[[ WORKING DATA open ]]
-- pv_equiv track=rewrite | github.com/HZreal/Python-scenery | test_dir/demo.py | get_target_count
-- ===== SOURCE A (Python) =====
-- def get_target_count(arr: list):
--     num = 0
--     temp = []
--     for i in arr:
--         if (2018 - i) in arr:
--             temp.append(2018 - i)
--         if i not in temp:
--             num += 1
--     return num
-- ===== SOURCE B (Python) =====
-- def get_target_count(arr: list):
--     first = {}
--     for j, v in enumerate(arr):
--         if v not in first:
--             first[v] = j
--     num = 0
--     for j, v in enumerate(arr):
--         c = 2018 - v
--         if c not in first or first[c] > j:
--             num += 1
--     return num
-- ===== Notes on version B (the rewrite author's own statement) =====
-- stated objective: faster
-- what changed: Replaces A's single pass that grows a temp list and scans both arr and temp per element with two passes: a dict of first-occurrence indices built once, then a positional comparison per element.
import Mathlib
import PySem

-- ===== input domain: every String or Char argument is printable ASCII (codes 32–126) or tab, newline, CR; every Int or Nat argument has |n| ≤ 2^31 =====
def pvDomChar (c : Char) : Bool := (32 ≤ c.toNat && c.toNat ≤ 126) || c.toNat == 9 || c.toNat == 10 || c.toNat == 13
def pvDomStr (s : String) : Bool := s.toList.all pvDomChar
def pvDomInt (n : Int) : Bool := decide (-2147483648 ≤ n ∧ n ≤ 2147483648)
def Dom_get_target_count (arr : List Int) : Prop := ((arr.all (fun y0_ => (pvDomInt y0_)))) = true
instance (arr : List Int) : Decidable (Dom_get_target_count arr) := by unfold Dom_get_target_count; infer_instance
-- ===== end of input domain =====

-- B replaces A's growing temp list with a first-occurrence index dict built once,
-- then one positional-comparison pass (faster: the per-element scans of arr/temp disappear).

-- ===== PORT A =====
def get_target_count (arr : List Int) : Int :=
  (arr.foldl
    (fun (s : Int × List Int) i =>
      let temp := if arr.contains (2018 - i) then s.2 ++ [2018 - i] else s.2
      (if temp.contains i then s.1 else s.1 + 1, temp))
    (0, [])).1

-- ===== PORT B =====
def get_target_count_alt (arr : List Int) : Int :=
  let first := (PySem.List.enumerate arr).foldl
      (fun (d : PySem.Dict Int Int) p =>
        if d.contains p.2 then d else d.insert p.2 p.1)
      PySem.Dict.empty
  (PySem.List.enumerate arr).foldl
      (fun num p =>
        match first.get? (2018 - p.2) with
        | none => num + 1
        | some k => if p.1 < k then num + 1 else num)
      0

-- ===== PRECONDITION & SPEC =====
def Spec_get_target_count (arr : List Int) (out : Int) : Prop := out = get_target_count_alt arr
instance (arr : List Int) (out : Int) : Decidable (Spec_get_target_count arr out) := by unfold Spec_get_target_count; infer_instance

-- ===== CLAIM (what is proved, stated in full; the proofs are below) =====
def Claim_equal_get_target_count : Prop := ∀ (arr : List Int), Dom_get_target_count arr → Spec_get_target_count arr (get_target_count arr)

-- ===== LEMMAS AND PROOFS =====

/-- Reference count: process `l` given the prefix `pre` already seen; an element `x`
    is counted iff `2018 - x` does not occur in `pre ++ [x]`. -/
def pvAux : List Int → List Int → Int
  | [], _ => 0
  | x :: xs, pre =>
    (if (pre ++ [x]).contains (2018 - x) then 0 else 1) + pvAux xs (pre ++ [x])

/-- First index (counting from `s`) of `c` in `l`. -/
def pvFirstIdx? : List Int → Int → Int → Option Int
  | [], _, _ => none
  | x :: xs, s, c => if x = c then some s else pvFirstIdx? xs (s + 1) c

lemma pvFirstIdx?_ge : ∀ (l : List Int) (s c k : Int),
    pvFirstIdx? l s c = some k → s ≤ k := by
  intro l
  induction l with
  | nil => intro s c k h; simp [pvFirstIdx?] at h
  | cons x xs ih =>
    intro s c k h
    by_cases hx : x = c
    · simp [pvFirstIdx?, hx] at h; omega
    · simp [pvFirstIdx?, hx] at h
      have := ih (s + 1) c k h; omega

lemma pvFirstIdx?_take : ∀ (l : List Int) (s c : Int) (n : Nat),
    (c ∈ l.take n) ↔ ∃ k, pvFirstIdx? l s c = some k ∧ k < s + n := by
  intro l
  induction l with
  | nil => intro s c n; simp [pvFirstIdx?]
  | cons x xs ih =>
    intro s c n
    cases n with
    | zero =>
      simp only [List.take_zero, List.not_mem_nil, false_iff]
      rintro ⟨k, hk, hlt⟩
      have := pvFirstIdx?_ge (x :: xs) s c k hk; omega
    | succ m =>
      by_cases hx : x = c
      · subst hx
        constructor
        · intro _
          refine ⟨s, ?_, by omega⟩
          simp [pvFirstIdx?]
        · intro _
          simp
      · simp only [List.take_succ_cons, List.mem_cons, pvFirstIdx?, if_neg hx]
        rw [ih (s + 1) c m]
        constructor
        · rintro (h | ⟨k, hk, hlt⟩)
          · exact absurd h.symm hx
          · exact ⟨k, hk, by omega⟩
        · rintro ⟨k, hk, hlt⟩
          right; exact ⟨k, hk, by omega⟩

/-- The dict built by B's first pass is exactly the first-occurrence index map. -/
lemma pvFirst_get? : ∀ (l : List Int) (s : Int) (d : PySem.Dict Int Int) (c : Int),
    ((PySem.List.enumerate l s).foldl
        (fun (d : PySem.Dict Int Int) p =>
          if d.contains p.2 then d else d.insert p.2 p.1) d).get? c =
      if d.contains c then d.get? c else pvFirstIdx? l s c := by
  intro l
  induction l with
  | nil =>
    intro s d c
    simp only [PySem.List.enumerate_nil, List.foldl_nil, pvFirstIdx?]
    by_cases hc : d.contains c
    · simp [hc]
    · simp [hc, (PySem.Dict.get?_eq_none_iff_contains d c).mpr (by simpa using hc)]
  | cons x xs ih =>
    intro s d c
    rw [PySem.List.enumerate_cons, List.foldl_cons]
    by_cases hd : d.contains x
    · rw [if_pos hd, ih]
      by_cases hc : d.contains c
      · simp [hc]
      · simp only [hc, Bool.false_eq_true, if_false]
        have hx : x ≠ c := fun h => by subst h; rw [hd] at hc; exact hc rfl
        simp [pvFirstIdx?, hx]
    · rw [if_neg hd, ih]
      by_cases hxc : x = c
      · subst hxc
        have h1 : (d.insert x s).contains x = true := PySem.Dict.contains_insert_self d x s
        rw [if_pos h1, if_neg hd, PySem.Dict.get?_insert_self]
        simp [pvFirstIdx?]
      · have hbc : (d.insert x s).contains c = d.contains c := by
          rw [PySem.Dict.contains_insert]
          simp [show (c == x) = false by simpa using fun h => hxc h.symm]
        rw [hbc]
        by_cases hc : d.contains c
        · simp only [hc, if_true]
          exact PySem.Dict.get?_insert_of_ne d s (Ne.symm hxc)
        · simp [hc, pvFirstIdx?, hxc]

/-- A's loop computes the reference count. -/
lemma pvA_loop (arr : List Int) : ∀ (l pre : List Int) (num : Int),
    (∀ x ∈ l, x ∈ arr) →
    ((l.foldl
        (fun (s : Int × List Int) i =>
          let temp := if arr.contains (2018 - i) then s.2 ++ [2018 - i] else s.2
          (if temp.contains i then s.1 else s.1 + 1, temp))
        (num, (pre.filter (fun x => arr.contains (2018 - x))).map (fun x => 2018 - x))).1)
      = num + pvAux l pre := by
  intro l
  induction l with
  | nil => intro pre num _; simp [pvAux]
  | cons x xs ih =>
    intro pre num hsub
    have hxarr : x ∈ arr := hsub x (List.mem_cons_self ..)
    have hsub' : ∀ y ∈ xs, y ∈ arr := fun y hy => hsub y (List.mem_cons_of_mem _ hy)
    rw [List.foldl_cons]
    have htemp :
        (if arr.contains (2018 - x)
          then (pre.filter (fun x => arr.contains (2018 - x))).map (fun x => 2018 - x) ++ [2018 - x]
          else (pre.filter (fun x => arr.contains (2018 - x))).map (fun x => 2018 - x))
        = ((pre ++ [x]).filter (fun x => arr.contains (2018 - x))).map (fun x => 2018 - x) := by
      by_cases h : (2018 - x) ∈ arr <;> simp [List.filter_append, h]
    have hmem :
        (((pre ++ [x]).filter (fun x => arr.contains (2018 - x))).map
            (fun x => 2018 - x)).contains x
          = (pre ++ [x]).contains (2018 - x) := by
      simp only [List.contains_eq_mem, List.mem_map, List.mem_filter, decide_eq_decide,
        decide_eq_true_eq]
      constructor
      · rintro ⟨y, ⟨hy, _⟩, hyx⟩
        have : y = 2018 - x := by omega
        subst this; exact hy
      · intro h
        exact ⟨2018 - x, ⟨h, by simpa using hxarr⟩, by ring⟩
    simp only [htemp, hmem]
    by_cases hc : (pre ++ [x]).contains (2018 - x)
    · rw [if_pos hc, ih (pre ++ [x]) num hsub']
      simp only [pvAux]
      rw [if_pos hc]
      ring
    · rw [if_neg hc, ih (pre ++ [x]) (num + 1) hsub']
      simp only [pvAux]
      rw [if_neg hc]
      ring

/-- B's second pass computes the reference count. -/
lemma pvB_loop (arr : List Int) : ∀ (l pre : List Int) (num : Int),
    arr = pre ++ l →
    ((PySem.List.enumerate l (pre.length : Int)).foldl
        (fun num p =>
          match pvFirstIdx? arr 0 (2018 - p.2) with
          | none => num + 1
          | some k => if p.1 < k then num + 1 else num)
        num)
      = num + pvAux l pre := by
  intro l
  induction l with
  | nil => intro pre num _; simp [PySem.List.enumerate_nil, pvAux]
  | cons x xs ih =>
    intro pre num harr
    rw [PySem.List.enumerate_cons, List.foldl_cons]
    have htake : arr.take (pre.length + 1) = pre ++ [x] := by
      subst harr
      have h1 : pre ++ x :: xs = (pre ++ [x]) ++ xs := by simp
      rw [h1]
      have h2 : pre.length + 1 = (pre ++ [x]).length := by simp
      rw [h2, List.take_left]
    have hkey : (2018 - x ∈ pre ++ [x]) ↔
        ∃ k, pvFirstIdx? arr 0 (2018 - x) = some k ∧ k < (pre.length : Int) + 1 := by
      rw [← htake]
      simpa using pvFirstIdx?_take arr 0 (2018 - x) (pre.length + 1)
    have hnext : ((pre.length : Int) + 1) = ((pre ++ [x]).length : Int) := by
      simp
    have hstep :
        (match pvFirstIdx? arr 0 (2018 - x) with
          | none => num + 1
          | some k => if (pre.length : Int) < k then num + 1 else num)
        = num + (if (pre ++ [x]).contains (2018 - x) then 0 else 1) := by
      cases hfi : pvFirstIdx? arr 0 (2018 - x) with
      | none =>
        have : ¬ (2018 - x ∈ pre ++ [x]) := by
          rw [hkey]; rintro ⟨k, hk, _⟩; rw [hfi] at hk; simp at hk
        simp [List.contains_eq_mem, this]
      | some k =>
        by_cases hlt : (pre.length : Int) < k
        · have : ¬ (2018 - x ∈ pre ++ [x]) := by
            rw [hkey]; rintro ⟨k', hk', hlt'⟩
            rw [hfi] at hk'; injection hk' with h; omega
          simp [hlt, List.contains_eq_mem, this]
        · have : 2018 - x ∈ pre ++ [x] := by
            rw [hkey]; exact ⟨k, hfi, by omega⟩
          simp [hlt, List.contains_eq_mem, this]
    rw [hstep, hnext, ih (pre ++ [x]) _ (by simpa using harr)]
    simp only [pvAux]
    ring

/-- B's port, with the dict lookup replaced by its characterisation. -/
lemma pvB_eq (arr : List Int) :
    get_target_count_alt arr
      = (PySem.List.enumerate arr).foldl
          (fun num p =>
            match pvFirstIdx? arr 0 (2018 - p.2) with
            | none => num + 1
            | some k => if p.1 < k then num + 1 else num)
          0 := by
  unfold get_target_count_alt
  apply PySem.List.foldl_congr_mem
  intro num p _
  rw [pvFirst_get? arr 0 PySem.Dict.empty (2018 - p.2)]
  simp

-- ===== VERDICT (by name: the statement is the Claim_ definition above) =====
theorem get_target_count_spec : Claim_equal_get_target_count := by
  intro arr _
  unfold Spec_get_target_count get_target_count
  have hA := pvA_loop arr arr [] 0 (fun x hx => hx)
  simp only [List.filter_nil, List.map_nil] at hA
  rw [hA, pvB_eq arr]
  have hB := pvB_loop arr arr [] 0 (by simp)
  simp only [List.length_nil, Int.natCast_zero] at hB
  rw [hB]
[[ WORKING DATA closed ]]
▸ ABOUT THIS EXERCISE: Among the lines above, find those holding the word "Python" and state how many there are, number only.

▸ ANSWER BOX: 3